Loading video...
Video Failed to Load
Next step in dynamic dexterous grasping from NVIDIA: DextrAH-RGB! No more depth. We’re now consuming RGB stereo pairs, and the resulting perceptual system is much more robust. Trained entirely in sim (IsaacLab), leveraging fast tiled rendering, and deployed zero-shot to real.
47,247 views • 1 year ago •via X (Twitter)
13 Comments

Depth causes problems. In our earlier work (DextrAH-G, which consumed only depth w/o RGB), we had to cut out the background, block windows, and deal with eroded depth readings from object surface properties. This time around, none of that was a problem. Sunshine? No problem. Weird background? No problem. It all just worked.

We use a SOTA transformer architecture with resnet-18 encoders (pretrained then finetuned) for multicamera image processing.
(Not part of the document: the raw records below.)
-- pv_equiv track=rewrite | github.com/mingliangzhang2018/PGPS | dataset/text_aug.py | get_seq_points
-- ===== SOURCE A (Python) =====
-- def get_seq_points(class_tag):
--     id_list = []
--     begin_point_id = end_point_id = None
--     for id, token in enumerate(class_tag):
--         if token == '[POINT]':
--             if begin_point_id is None:
--                 begin_point_id = id
--         elif not begin_point_id is None and end_point_id is None:
--             end_point_id = id
--             id_list.append((begin_point_id, end_point_id-1))
--             begin_point_id = end_point_id = None
--     if not begin_point_id is None and end_point_id is None:
--         id_list.append((begin_point_id, len(class_tag)-1))
--
--     return id_list
-- ===== SOURCE B (Python) =====
-- def get_seq_points(class_tag):
--     # Pass 1: collect the indices of all '[POINT]' tokens.
--     points = [i for i, t in enumerate(class_tag) if t == '[POINT]']
--     # Pass 2: merge consecutive indices into inclusive (start, end) runs.
--     runs = []
--     for i in points:
--         if runs and runs[-1][1] == i - 1:
--             runs[-1][1] = i
--         else:
--             runs.append([i, i])
--     return [(s, e) for s, e in runs]
-- ===== Notes on version B (the rewrite author's own statement) =====
-- stated objective: simpler
-- what changed: Replaces the begin/end sentinel state machine with a trailing-run special case by a two-pass approach: collect all '[POINT]' indices, then merge consecutive indices into inclusive runs.
import Mathlib
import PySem

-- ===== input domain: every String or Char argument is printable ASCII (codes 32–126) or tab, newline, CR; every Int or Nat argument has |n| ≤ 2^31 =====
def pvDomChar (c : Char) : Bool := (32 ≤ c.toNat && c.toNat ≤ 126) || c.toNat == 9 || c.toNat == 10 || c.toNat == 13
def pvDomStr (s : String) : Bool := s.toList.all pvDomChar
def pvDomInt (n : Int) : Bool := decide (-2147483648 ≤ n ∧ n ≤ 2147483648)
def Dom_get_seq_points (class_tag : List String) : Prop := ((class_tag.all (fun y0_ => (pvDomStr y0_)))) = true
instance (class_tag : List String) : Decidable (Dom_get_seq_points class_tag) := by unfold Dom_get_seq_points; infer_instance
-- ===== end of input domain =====

-- B replaces A's begin/end sentinel state machine (with its separate trailing-run append)
-- by two passes: collect the indices of '[POINT]' tokens, then merge consecutive indices
-- into inclusive runs (objective: simpler).

-- ===== PORT A =====
-- loop body of A: state = (id_list, begin_point_id, end_point_id), input = (id, token)
def pvStepA (s : List (Int × Int) × Option Int × Option Int) (p : Int × String) :
    List (Int × Int) × Option Int × Option Int :=
  match s with
  | (id_list, b, e) =>
    if p.2 = "[POINT]" then
      if b = none then (id_list, some p.1, e) else (id_list, b, e)
    else if b ≠ none ∧ e = none then
      match b with
      | some bv => (id_list ++ [(bv, p.1 - 1)], none, none)
      | none => (id_list, b, e)  -- unreachable: guarded by b ≠ none
    else (id_list, b, e)

def get_seq_points (class_tag : List String) : List (Int × Int) :=
  match (PySem.List.enumerate class_tag).foldl pvStepA ([], none, none) with
  | (id_list, b, e) =>
    if b ≠ none ∧ e = none then
      match b with
      | some bv => id_list ++ [(bv, (class_tag.length : Int) - 1)]
      | none => id_list  -- unreachable
    else id_list

-- ===== PORT B =====
-- loop body of B's second pass: extend the last run if this point index is adjacent
def pvStepB (runs : List (Int × Int)) (i : Int) : List (Int × Int) :=
  match runs.getLast? with
  | some last => if last.2 = i - 1 then runs.dropLast ++ [(last.1, i)] else runs ++ [(i, i)]
  | none => runs ++ [(i, i)]

def get_seq_points_alt (class_tag : List String) : List (Int × Int) :=
  let points := (PySem.List.enumerate class_tag).filterMap
    (fun p => if p.2 = "[POINT]" then some p.1 else none)
  let runs := points.foldl pvStepB []
  runs.map (fun r => (r.1, r.2))

-- ===== PRECONDITION & SPEC =====
def Spec_get_seq_points (class_tag : List String) (out : List (Int × Int)) : Prop := out = get_seq_points_alt class_tag
instance (class_tag : List String) (out : List (Int × Int)) : Decidable (Spec_get_seq_points class_tag out) := by unfold Spec_get_seq_points; infer_instance

-- ===== CLAIM (what is proved, stated in full; the proofs are below) =====
def Claim_equal_get_seq_points : Prop := ∀ (class_tag : List String), Dom_get_seq_points class_tag → Spec_get_seq_points class_tag (get_seq_points class_tag)

-- ===== LEMMAS AND PROOFS =====

-- A's loop from position pos with state (acc, b, none)
def pvAfold (l : List String) (pos : Int) (st : List (Int × Int) × Option Int × Option Int) :
    List (Int × Int) × Option Int × Option Int :=
  (PySem.List.enumerate l pos).foldl pvStepA st

-- A's trailing append, with `pos` standing for len(class_tag)
def pvFinish (pos : Int) (st : List (Int × Int) × Option Int × Option Int) : List (Int × Int) :=
  match st with
  | (id_list, b, e) =>
    if b ≠ none ∧ e = none then
      match b with
      | some bv => id_list ++ [(bv, pos - 1)]
      | none => id_list
    else id_list

-- B's fold over the point indices of l enumerated from pos
def pvBfold (l : List String) (pos : Int) (runs : List (Int × Int)) : List (Int × Int) :=
  ((PySem.List.enumerate l pos).filterMap
    (fun p => if p.2 = "[POINT]" then some p.1 else none)).foldl pvStepB runs

-- B's runs corresponding to A's state (acc, b) at position pos
def pvRuns (pos : Int) (acc : List (Int × Int)) (b : Option Int) : List (Int × Int) :=
  match b with
  | none => acc
  | some s => acc ++ [(s, pos - 1)]

lemma pv_main (l : List String) : ∀ (pos : Int) (acc : List (Int × Int)) (b : Option Int),
    (b = none → ∀ x ∈ acc.getLast?, x.2 < pos - 1) →
    pvFinish (pos + l.length) (pvAfold l pos (acc, b, none)) = pvBfold l pos (pvRuns pos acc b) := by
  induction l with
  | nil =>
    intro pos acc b _
    cases b <;> simp [pvAfold, pvBfold, pvFinish, pvRuns, PySem.List.enumerate_nil]
  | cons t r ih =>
    intro pos acc b hb
    have hlen : pos + ((t :: r).length : Int) = (pos + 1) + (r.length : Int) := by
      simp [List.length_cons]; ring
    rw [hlen]
    by_cases ht : t = "[POINT]"
    · cases b with
      | none =>
        -- A opens a run at pos; B starts a new run (pos, pos) (no merge: last end < pos-1)
        have hstep : pvAfold (t :: r) pos (acc, none, none)
            = pvAfold r (pos + 1) (acc, some pos, none) := by
          simp [pvAfold, PySem.List.enumerate_cons, pvStepA, ht]
        have hs : pvStepB acc pos = acc ++ [(pos, pos)] := by
          unfold pvStepB
          cases hlast : acc.getLast? with
          | none => simp
          | some x =>
            have hx := hb rfl x (by simp [hlast])
            have : ¬ x.2 = pos - 1 := by omega
            simp [this]
        have hB : pvBfold (t :: r) pos acc = pvBfold r (pos + 1) (acc ++ [(pos, pos)]) := by
          simp [pvBfold, PySem.List.enumerate_cons, ht, hs]
        rw [hstep, show pvRuns pos acc none = acc from rfl, hB]
        have := ih (pos + 1) acc (some pos) (by simp)
        simpa [pvRuns] using this
      | some s =>
        -- A keeps the open run; B merges pos into the last run (s, pos-1) → (s, pos)
        have hstep : pvAfold (t :: r) pos (acc, some s, none)
            = pvAfold r (pos + 1) (acc, some s, none) := by
          simp [pvAfold, PySem.List.enumerate_cons, pvStepA, ht]
        have hs : pvStepB (acc ++ [(s, pos - 1)]) pos = acc ++ [(s, pos)] := by
          unfold pvStepB
          simp
        have hB : pvBfold (t :: r) pos (acc ++ [(s, pos - 1)])
            = pvBfold r (pos + 1) (acc ++ [(s, pos)]) := by
          simp [pvBfold, PySem.List.enumerate_cons, ht, hs]
        rw [hstep, show pvRuns pos acc (some s) = acc ++ [(s, pos - 1)] from rfl, hB]
        have := ih (pos + 1) acc (some s) (by simp)
        simpa [pvRuns] using this
    · cases b with
      | none =>
        -- nothing happens on either side
        have hstep : pvAfold (t :: r) pos (acc, none, none)
            = pvAfold r (pos + 1) (acc, none, none) := by
          simp [pvAfold, PySem.List.enumerate_cons, pvStepA, ht]
        have hB : pvBfold (t :: r) pos acc = pvBfold r (pos + 1) acc := by
          simp [pvBfold, PySem.List.enumerate_cons, ht]
        rw [hstep, show pvRuns pos acc none = acc from rfl, hB]
        have := ih (pos + 1) acc none (by
          intro _ x hx
          have := hb rfl x hx
          omega)
        simpa [pvRuns] using this
      | some s =>
        -- A closes the run, appending (s, pos-1); B's runs already end with (s, pos-1)
        have hstep : pvAfold (t :: r) pos (acc, some s, none)
            = pvAfold r (pos + 1) (acc ++ [(s, pos - 1)], none, none) := by
          simp [pvAfold, PySem.List.enumerate_cons, pvStepA, ht]
        have hB : pvBfold (t :: r) pos (acc ++ [(s, pos - 1)])
            = pvBfold r (pos + 1) (acc ++ [(s, pos - 1)]) := by
          simp [pvBfold, PySem.List.enumerate_cons, ht]
        rw [hstep, show pvRuns pos acc (some s) = acc ++ [(s, pos - 1)] from rfl, hB]
        have := ih (pos + 1) (acc ++ [(s, pos - 1)]) none (by
          intro _ x hx
          rw [List.getLast?_concat] at hx
          simp at hx
          subst hx
          simp)
        simpa [pvRuns] using this

-- ===== VERDICT (by name: the statement is the Claim_ definition above) =====
theorem get_seq_points_spec : Claim_equal_get_seq_points := by
  intro class_tag _
  unfold Spec_get_seq_points
  have h := pv_main class_tag 0 [] none (by simp)
  have hA : get_seq_points class_tag
      = pvFinish (0 + (class_tag.length : Int)) (pvAfold class_tag 0 ([], none, none)) := by
    simp [get_seq_points, pvAfold, pvFinish]
  have hB : get_seq_points_alt class_tag = pvBfold class_tag 0 [] := by
    simp [get_seq_points_alt, pvBfold]
  rw [hA, hB, h]
  simp [pvRuns]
This network is substantially larger than the simple convnet architecture we used earlier in the depth only processing (DextrAH-G).

Here’s what the simulated camera feeds look like during distillation (decked out with all our domain randomizations). The second video shows the stereo RGB feed from the real-world deployment (plus some cool reactivity!).

But the overall training, distillation, and deployment pipeline is essentially the same, with some minor tweaks that end up speeding cycle time by 2x and improving robustness across object scales. Distillation now takes a little over 2 days on 4xL40S’s because the perceptual network is massive (relatively) and doing some significant work. We also added automatic domain randomization (ADR) to the teacher training, which starts domain randomization ranges small and incrementally grows them over time as performance metrics improve. The teacher training takes just over 2.5 days on 8xH100s.

All of the reactive regrasping you see is baked into the trained policy. It knows when it has a good grasp based on “feel” (proprioceptive difference between desired and measured joint angles).

We ran a series of ablations on the perceptual architecture looking at variations of the image encoder and stereo vs monocular inputs. The main takeaway is, it’s important to start the distillation process with a pretrained resnet-18 encoder and finetune it. We tried all combinations of starting from pretrained weights vs random weights and fine tuning it vs just freezing, and it’s important to do both. Surprisingly, monocular inputs worked much better than we expected. But it makes sense in retrospect. Close one eye and try picking things up from the table. It’s actually easier than it seems.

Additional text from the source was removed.